Other popular styles requite high win rates because the payoff ratio is low. All About Expectancy Part Two.

DEFINITION of 'K-Ratio'

Balancing Win Rate and Risk-Reward in Day Trading Day traders must strike a balance between win rate and risk-reward. A high win rate means nothing if the risk-reward is very high, and great risk-reward ratio may mean nothing if the win rate is very low.

This new ratio, which he named the k-ratio, was focused on consistency of returns over time and could be applied to daily, weekly or monthly data. The k-ratio provides higher values for systems that produced higher returns with less deviation from a least-squares regression line of the equity curve.

A good overview of the k-ratio is provided by Zephyr Associates who, for incomprehensible reasons, decided that it would provide clarity if they renamed the original version of the k-ratio as the Zephyr k-ratio. Kestner has since modified the k-ratio twice, once in and then again in , so the three versions will be denoted here as k-ratio , k-ratio and k-ratio The figure above shows the first and last 10 entries in a table of rows of entries. The k-ratio is therefore calculated in our Excel example as:.

In , Kestner noted that in mid trader Bob Fuchs brought a small error to his attention regarding the scaling of the k-ratio.
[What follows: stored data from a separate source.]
theorem solJLoop_char (t : Int) (dp : List Int)
    (hL : solSafe t dp (PySem.List.pyRange 1 1001 1)) :
    ∀ is : List Int, solSafe t dp is →
      solJLoop t dp is =
        some ((solVals t dp is).any (fun dj =>
          (solVals t dp (PySem.List.pyRange 1 1001 1)).any (fun dk =>
            (solVals t dp (PySem.List.pyRange 1 1001 1)).any (fun dm =>
              decide (dj + dk + dm = t)))))
  | [], _ => by simp [solJLoop, solVals]
  | j :: js, h => by
    cases hg : PySem.List.pyGet? dp j with
    | none => simp only [solSafe, hg] at h
    | some v =>
      simp only [solSafe, hg] at h
      simp only [solJLoop, solVals, hg]
      by_cases hv : t < v
      · simp [hv]
      · rw [if_neg hv] at h
        rw [solKLoop_char t v dp hL _ hL]
        cases hb : (solVals t dp (PySem.List.pyRange 1 1001 1)).any (fun dk =>
            (solVals t dp (PySem.List.pyRange 1 1001 1)).any (fun dm =>
              decide (v + dk + dm = t))) with
        | true => simp [hv, hb]
        | false => simp [hv, hb, solJLoop_char t dp hL js h]

theorem solution_char (t : Int) (dp : List Int)
    (hL : solSafe t dp (PySem.List.pyRange 1 1001 1)) :
    solution t dp =
      if ((solVals t dp (PySem.List.pyRange 1 1001 1)).any (fun dj =>
          (solVals t dp (PySem.List.pyRange 1 1001 1)).any (fun dk =>
            (solVals t dp (PySem.List.pyRange 1 1001 1)).any (fun dm =>
              decide (dj + dk + dm = t))))) = true
      then 1 else 0 := by
  unfold solution
  rw [solJLoop_char t dp hL _ hL]
  cases hb : (solVals t dp (PySem.List.pyRange 1 1001 1)).any (fun dj =>
      (solVals t dp (PySem.List.pyRange 1 1001 1)).any (fun dk =>
        (solVals t dp (PySem.List.pyRange 1 1001 1)).any (fun dm =>
          decide (dj + dk + dm = t)))) with
  | true => simp
  | false => simp

-- BRIDGE: A's index-scan prefix is B's slice-scan prefix, with no safety assumption
theorem solVals_eq_solValsB (t : Int) (dp : List Int) :
    ∀ (n : Nat) (a : Nat), 1001 - (a : Int) = (n : Int) →
      solVals t dp (PySem.List.pyRange a 1001 1) = solValsB t ((dp.take 1001).drop a)
  | 0, a, hn => by
    rw [PySem.List.pyRange_one]
    have h0 : ((1001 : Int) - (a : Int)).toNat = 0 := by omega
    rw [h0]
    have : (dp.take 1001).drop a = [] := by
      apply List.drop_eq_nil_of_le
      simp only [List.length_take]
      omega
    simp [solVals, this, solValsB]
  | n + 1, a, hn => by
    rw [PySem.List.pyRange_one_cons (by omega : (a : Int) < 1001)]
    by_cases ha : a < dp.length
    · have hg : PySem.List.pyGet? dp (a : Int) = some dp[a] := by
        rw [PySem.List.pyGet?_natCast]; simp [ha]
      have hdrop : (dp.take 1001).drop a = dp[a] :: (dp.take 1001).drop (a + 1) := by
        rw [List.drop_eq_getElem_cons (by simp; omega)]
        simp [List.getElem_take]
      simp only [solVals, hg, hdrop, solValsB]
      by_cases hv : t < dp[a]
      · simp [hv]
      · have hcast : ((a : Int) + 1) = ((a + 1 : Nat) : Int) := by push_cast; ring
        have hrec : solVals t dp (PySem.List.pyRange ((a : Int) + 1) 1001 1) =
            solValsB t ((dp.take 1001).drop (a + 1)) := by
          rw [hcast]; exact solVals_eq_solValsB t dp n (a + 1) (by push_cast; omega)
        simp only [if_neg hv]
        exact congrArg (dp[a] :: ·) hrec
    · have hg : PySem.List.pyGet? dp (a : Int) = none := by
        rw [PySem.List.pyGet?_natCast]; simp; omega
      have : (dp.take 1001).drop a = [] := by
        apply List.drop_eq_nil_of_le
        simp only [List.length_take]
        omega
      simp [solVals, hg, this, solValsB]

-- safety when every scanned index is in range
theorem solSafe_of_all (t : Int) (dp : List Int) :
    ∀ is : List Int, (∀ i ∈ is, 0 ≤ i ∧ i < (dp.length : Int)) → solSafe t dp is
  | [], _ => trivial
  | i :: is, h => by
    obtain ⟨h0, h1⟩ := h i (by simp)
    have hg : PySem.List.pyGet? dp i = some dp[i.toNat] :=
      PySem.List.pyGet?_eq_some_getElem dp h0 h1
    simp only [solSafe, hg]
    by_cases hv : t < dp[i.toNat]
    · simp [hv]
    · simpa [hv] using solSafe_of_all t dp is (fun j hj => h j (by simp [hj]))
-- pv_equiv track=rewrite | github.com/loadsoth/DSBrowser | derby_browser.py | chk_bldcount
-- ===== SOURCE A (Python) =====
-- def chk_bldcount(blist ):#blist が何種類の系統なのかを数えて返す
--     bloodlist = ('Ec','Fa','Hmp','Her','Him','ND','Nas','Nea','Mach',
--              'Sts','Swn','Pha','RC','Ted','Tom')
--     ret = 0
--     for i in bloodlist:
--         for j in blist:
--             if i == j:
--                 ret += 1
--                 break
--     return ret
-- ===== SOURCE B (Python) =====
-- def chk_bldcount(blist):
--     # Single pass with a bitmask: map each element to its bloodline index,
--     # set that bit, and return the popcount of the mask at the end.
--     idx = {'Ec': 0, 'Fa': 1, 'Hmp': 2, 'Her': 3, 'Him': 4, 'ND': 5, 'Nas': 6,
--            'Nea': 7, 'Mach': 8, 'Sts': 9, 'Swn': 10, 'Pha': 11, 'RC': 12,
--            'Ted': 13, 'Tom': 14}
--     mask = 0
--     for j in blist:
--         i = idx.get(j)
--         if i is not None:
--             mask |= 1 << i
--     return mask.bit_count()
-- ===== Notes on version B (the rewrite author's own statement) =====
-- stated objective: faster
-- what changed: Inverts the loop structure: instead of A's outer loop over the 15 bloodlines each with an inner scan-and-break over blist, B makes a single pass over blist, maps each element to its bloodline index via a dict, accumulates a 15-bit presence bitmask, and returns its popcount.
import Mathlib
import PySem

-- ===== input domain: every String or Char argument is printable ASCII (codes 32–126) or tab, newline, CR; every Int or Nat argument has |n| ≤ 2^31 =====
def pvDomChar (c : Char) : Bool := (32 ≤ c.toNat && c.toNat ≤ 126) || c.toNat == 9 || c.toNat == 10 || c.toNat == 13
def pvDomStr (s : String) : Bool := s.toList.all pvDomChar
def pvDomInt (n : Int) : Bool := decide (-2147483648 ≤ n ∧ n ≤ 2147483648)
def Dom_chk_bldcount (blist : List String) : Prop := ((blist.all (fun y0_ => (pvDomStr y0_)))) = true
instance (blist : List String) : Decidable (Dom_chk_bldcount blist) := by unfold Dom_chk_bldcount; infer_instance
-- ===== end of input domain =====

-- B inverts the loop structure: a single pass over blist accumulating a presence bitmask
-- (index per bloodline via a dict), returning its popcount; measurably faster by a constant factor.

-- ===== PORT A =====
-- the tuple literal 'bloodlist' of A
def chkBloodlist : List String :=
  ["Ec","Fa","Hmp","Her","Him","ND","Nas","Nea","Mach","Sts","Swn","Pha","RC","Ted","Tom"]

-- A's inner 'for j in blist: if i == j: ret += 1; break'
def chkInner (i : String) (blist : List String) (ret : Int) : Int :=
  match blist with
  | [] => ret
  | j :: rest => if i == j then ret + 1 else chkInner i rest ret

def chk_bldcount (blist : List String) : Int :=
  chkBloodlist.foldl (fun ret i => chkInner i blist ret) 0

-- ===== PORT B =====
-- B's dict literal 'idx' (bloodline → bit index; indices kept as Nat, the shift amounts)
def chkIdxDict : PySem.Dict String Nat :=
  PySem.Dict.mk [("Ec",0),("Fa",1),("Hmp",2),("Her",3),("Him",4),("ND",5),("Nas",6),
                 ("Nea",7),("Mach",8),("Sts",9),("Swn",10),("Pha",11),("RC",12),
                 ("Ted",13),("Tom",14)]

-- B's loop body: 'i = idx.get(j); if i is not None: mask |= 1 << i'
def chkStep (m : Nat) (j : String) : Nat :=
  match PySem.Dict.get? chkIdxDict j with
  | some i => m ||| (1 <<< i)
  | none => m

def chk_bldcount_alt (blist : List String) : Int :=
  ((PySem.Int.bitCount ((blist.foldl chkStep 0 : Nat) : Int) : Nat) : Int)

-- ===== PRECONDITION & SPEC =====
def Spec_chk_bldcount (blist : List String) (out : Int) : Prop := out = chk_bldcount_alt blist
instance (blist : List String) (out : Int) : Decidable (Spec_chk_bldcount blist out) := by unfold Spec_chk_bldcount; infer_instance

-- ===== CLAIM (what is proved, stated in full; the proofs are below) =====
def Claim_equal_chk_bldcount : Prop := ∀ (blist : List String), Dom_chk_bldcount blist → Spec_chk_bldcount blist (chk_bldcount blist)

-- ===== LEMMAS AND PROOFS =====

-- A's inner loop returns ret+1 iff i occurs in blist
theorem chkInner_eq (i : String) (blist : List String) (ret : Int) :
    chkInner i blist ret = if blist.contains i then ret + 1 else ret := by
  induction blist with
  | nil => simp [chkInner]
  | cons j rest ih =>
      by_cases h : i == j
      · have : i = j := eq_of_beq h
        subst this
        simp [chkInner]
      · have hji : (j == i) = false := by
          cases hji : j == i
          · rfl
          · exact absurd (BEq.symm hji) (by simpa using h)
        have hne : i ≠ j := fun e => h (by simp [e])
        simp [chkInner, h, ih, hne]

-- A's outer fold counts the bloodlines present in blist
theorem foldl_count (bl : List String) (blist : List String) (c : Int) :
    bl.foldl (fun ret i => chkInner i blist ret) c
      = c + ((bl.filter (fun i => blist.contains i)).length : Int) := by
  induction bl generalizing c with
  | nil => simp
  | cons i rest ih =>
      rw [List.foldl_cons, chkInner_eq, List.filter_cons, ih]
      split_ifs with h <;> (simp; try ring)

-- the dict maps exactly the k-th bloodline to k, for k < 15
-- a successful dict lookup is a key-value pair of the literal
theorem get?_mem {v_ : Type} (l : List (String × v_)) (j : String) (v : v_)
    (h : (PySem.Dict.mk l).get? j = some v) : (j, v) ∈ l := by
  induction l with
  | nil => simp [PySem.Dict.get?] at h
  | cons p rest ih =>
      obtain ⟨a, b⟩ := p
      rw [PySem.Dict.get?_mk_cons] at h
      by_cases hab : (a == j)
      · rw [if_pos hab] at h
        injection h with hv
        have : a = j := eq_of_beq hab
        subst this
        subst hv
        exact List.mem_cons_self
      · rw [if_neg hab] at h
        exact List.mem_cons_of_mem _ (ih h)

-- the dict maps exactly the k-th bloodline to k, for k < 15
theorem lookup_some (j : String) (k : Nat) :
    PySem.Dict.get? chkIdxDict j = some k ↔ (k < 15 ∧ chkBloodlist.getD k "" = j) := by
  constructor
  · intro h
    have hm := get?_mem _ j k h
    simp only [List.mem_cons, List.not_mem_nil, or_false, Prod.mk.injEq] at hm
    rcases hm with ⟨rfl, rfl⟩|⟨rfl, rfl⟩|⟨rfl, rfl⟩|⟨rfl, rfl⟩|⟨rfl, rfl⟩|⟨rfl, rfl⟩|⟨rfl, rfl⟩|⟨rfl, rfl⟩|⟨rfl, rfl⟩|⟨rfl, rfl⟩|⟨rfl, rfl⟩|⟨rfl, rfl⟩|⟨rfl, rfl⟩|⟨rfl, rfl⟩|⟨rfl, rfl⟩ <;>
      exact ⟨by omega, rfl⟩
  · rintro ⟨hk, hj⟩
    interval_cases k <;> (subst hj; decide)

-- B's fold sets exactly the bits of the bloodlines seen so far
theorem testBit_foldl (blist : List String) (m k : Nat) :
    (blist.foldl chkStep m).testBit k
      = (m.testBit k || blist.any (fun j => PySem.Dict.get? chkIdxDict j == some k)) := by
  induction blist generalizing m with
  | nil => simp
  | cons j rest ih =>
      rw [List.foldl_cons, ih, List.any_cons]
      unfold chkStep
      cases hj : PySem.Dict.get? chkIdxDict j with
      | none => simp
      | some i =>
          simp only [Nat.testBit_or, Nat.testBit_shiftLeft]
          by_cases hik : i = k
          · subst hik; simp
          · have h1 : (some i == some k) = false := by simp [hik]
            have h2 : (decide (i ≤ k) && Nat.testBit 1 (k - i)) = false := by
              rcases Nat.lt_or_ge k i with h | h
              · simp [Nat.not_le.mpr h]
              · obtain ⟨d, hd⟩ : ∃ d, k - i = d + 1 := ⟨k - i - 1, by omega⟩
                rw [hd, Nat.testBit_add_one]
                simp
            rw [h1, h2]
            simp

-- the mask stays below 2^15
theorem foldl_lt (blist : List String) (m : Nat) (hm : m < 32768) :
    blist.foldl chkStep m < 32768 := by
  induction blist generalizing m with
  | nil => simpa
  | cons j rest ih =>
      apply ih
      unfold chkStep
      cases hj : PySem.Dict.get? chkIdxDict j with
      | none => simpa
      | some i =>
          have hi : i < 15 := ((lookup_some j i).mp hj).1
          have h1 : (1 <<< i) < 32768 := by
            have : (1 : Nat) <<< i = 2 ^ i := Nat.one_shiftLeft i
            rw [this]
            calc 2 ^ i < 2 ^ 15 := Nat.pow_lt_pow_right (by omega) hi
              _ = 32768 := by norm_num
          exact Nat.or_lt_two_pow (n := 15) hm h1

-- popcount of a number below 2^b counts its set bits among 0..b-1
theorem bitCount_eq_filter (b : Nat) : ∀ (m : Nat), m < 2 ^ b →
    PySem.Int.bitCount (m : Int) = ((List.range b).filter m.testBit).length := by
  induction b with
  | zero =>
      intro m hm
      interval_cases m
      simp [PySem.Int.bitCount_zero]
  | succ b ih =>
      intro m hm
      rcases Nat.eq_zero_or_pos m with h0 | h0
      · subst h0
        rw [show Nat.testBit 0 = (fun _ => false) from funext Nat.zero_testBit]
        simp [PySem.Int.bitCount_zero]
      · rw [PySem.Int.bitCount_natCast h0, ih (m / 2) (by omega),
            List.range_succ_eq_map, List.filter_cons, List.filter_map]
        have hcomp : (m.testBit ∘ Nat.succ) = (m / 2).testBit := by
          funext k
          simp [Function.comp, Nat.testBit_add_one]
        rw [hcomp]
        simp only [Nat.testBit_zero]
        by_cases hb : m % 2 = 1
        · simp only [hb, decide_true, if_true, List.length_cons, List.length_map]
          omega
        · rw [if_neg (by simp [hb]), List.length_map]
          omega

-- the bloodline tuple is the table of its own first 15 entries
theorem bloodlist_eq_map :
    chkBloodlist = (List.range 15).map (fun k => chkBloodlist.getD k "") := by decide

-- ===== VERDICT (by name: the statement is the Claim_ definition above) =====
theorem chk_bldcount_spec : Claim_equal_chk_bldcount := by
  intro blist _
  show chk_bldcount blist = chk_bldcount_alt blist
  have hA : chk_bldcount blist
      = ((chkBloodlist.filter (fun i => blist.contains i)).length : Int) := by
    simpa using foldl_count chkBloodlist blist 0
  have hmask : blist.foldl chkStep 0 < 2 ^ 15 := foldl_lt blist 0 (by norm_num)
  have hB : chk_bldcount_alt blist
      = (((List.range 15).filter (blist.foldl chkStep 0).testBit).length : Int) := by
    simp [chk_bldcount_alt, bitCount_eq_filter 15 _ hmask]
  rw [hA, hB]
  congr 1
  have e₁ : (List.range 15).filter (blist.foldl chkStep 0).testBit
      = (List.range 15).filter (fun k => blist.contains (chkBloodlist.getD k "")) := by
    apply List.filter_congr
    intro k hk
    have hk15 : k < 15 := List.mem_range.mp hk
    rw [testBit_foldl, Nat.zero_testBit, Bool.false_or]
    cases hc : blist.contains (chkBloodlist.getD k "") with
    | false =>
        rw [List.any_eq_false]
        intro j hj hp
        have hjk := (lookup_some j k).mp (eq_of_beq hp)
        have hnm : chkBloodlist.getD k "" ∉ blist := by simpa using hc
        exact hnm (hjk.2 ▸ hj)
    | true =>
        rw [List.any_eq_true]
        exact ⟨chkBloodlist.getD k "", by simpa using hc,
          beq_iff_eq.mpr ((lookup_some _ k).mpr ⟨hk15, rfl⟩)⟩
  rw [e₁]
  conv_lhs => rw [bloodlist_eq_map]
  rw [List.filter_map, List.length_map]
  rfl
The net effect of this change was that the version of the k-ratio was smaller than the version by the square root of the number of observations. The paper is freely available on SSRN by clicking here. The number of observations in a year is 4 for quarterly data, 12 for monthly data and for daily data. The absolute value of the k-ratio is really of little interest other than we want it to be positive and bigger is better.

However, I am convinced that TF systems with low win rate can never be robust. Trends have existed in markets for centuries, and it would be safe to assume that trends will exist in the future as long as herding behavior and psychology play a part in free markets. Yes, the topic is polarizing.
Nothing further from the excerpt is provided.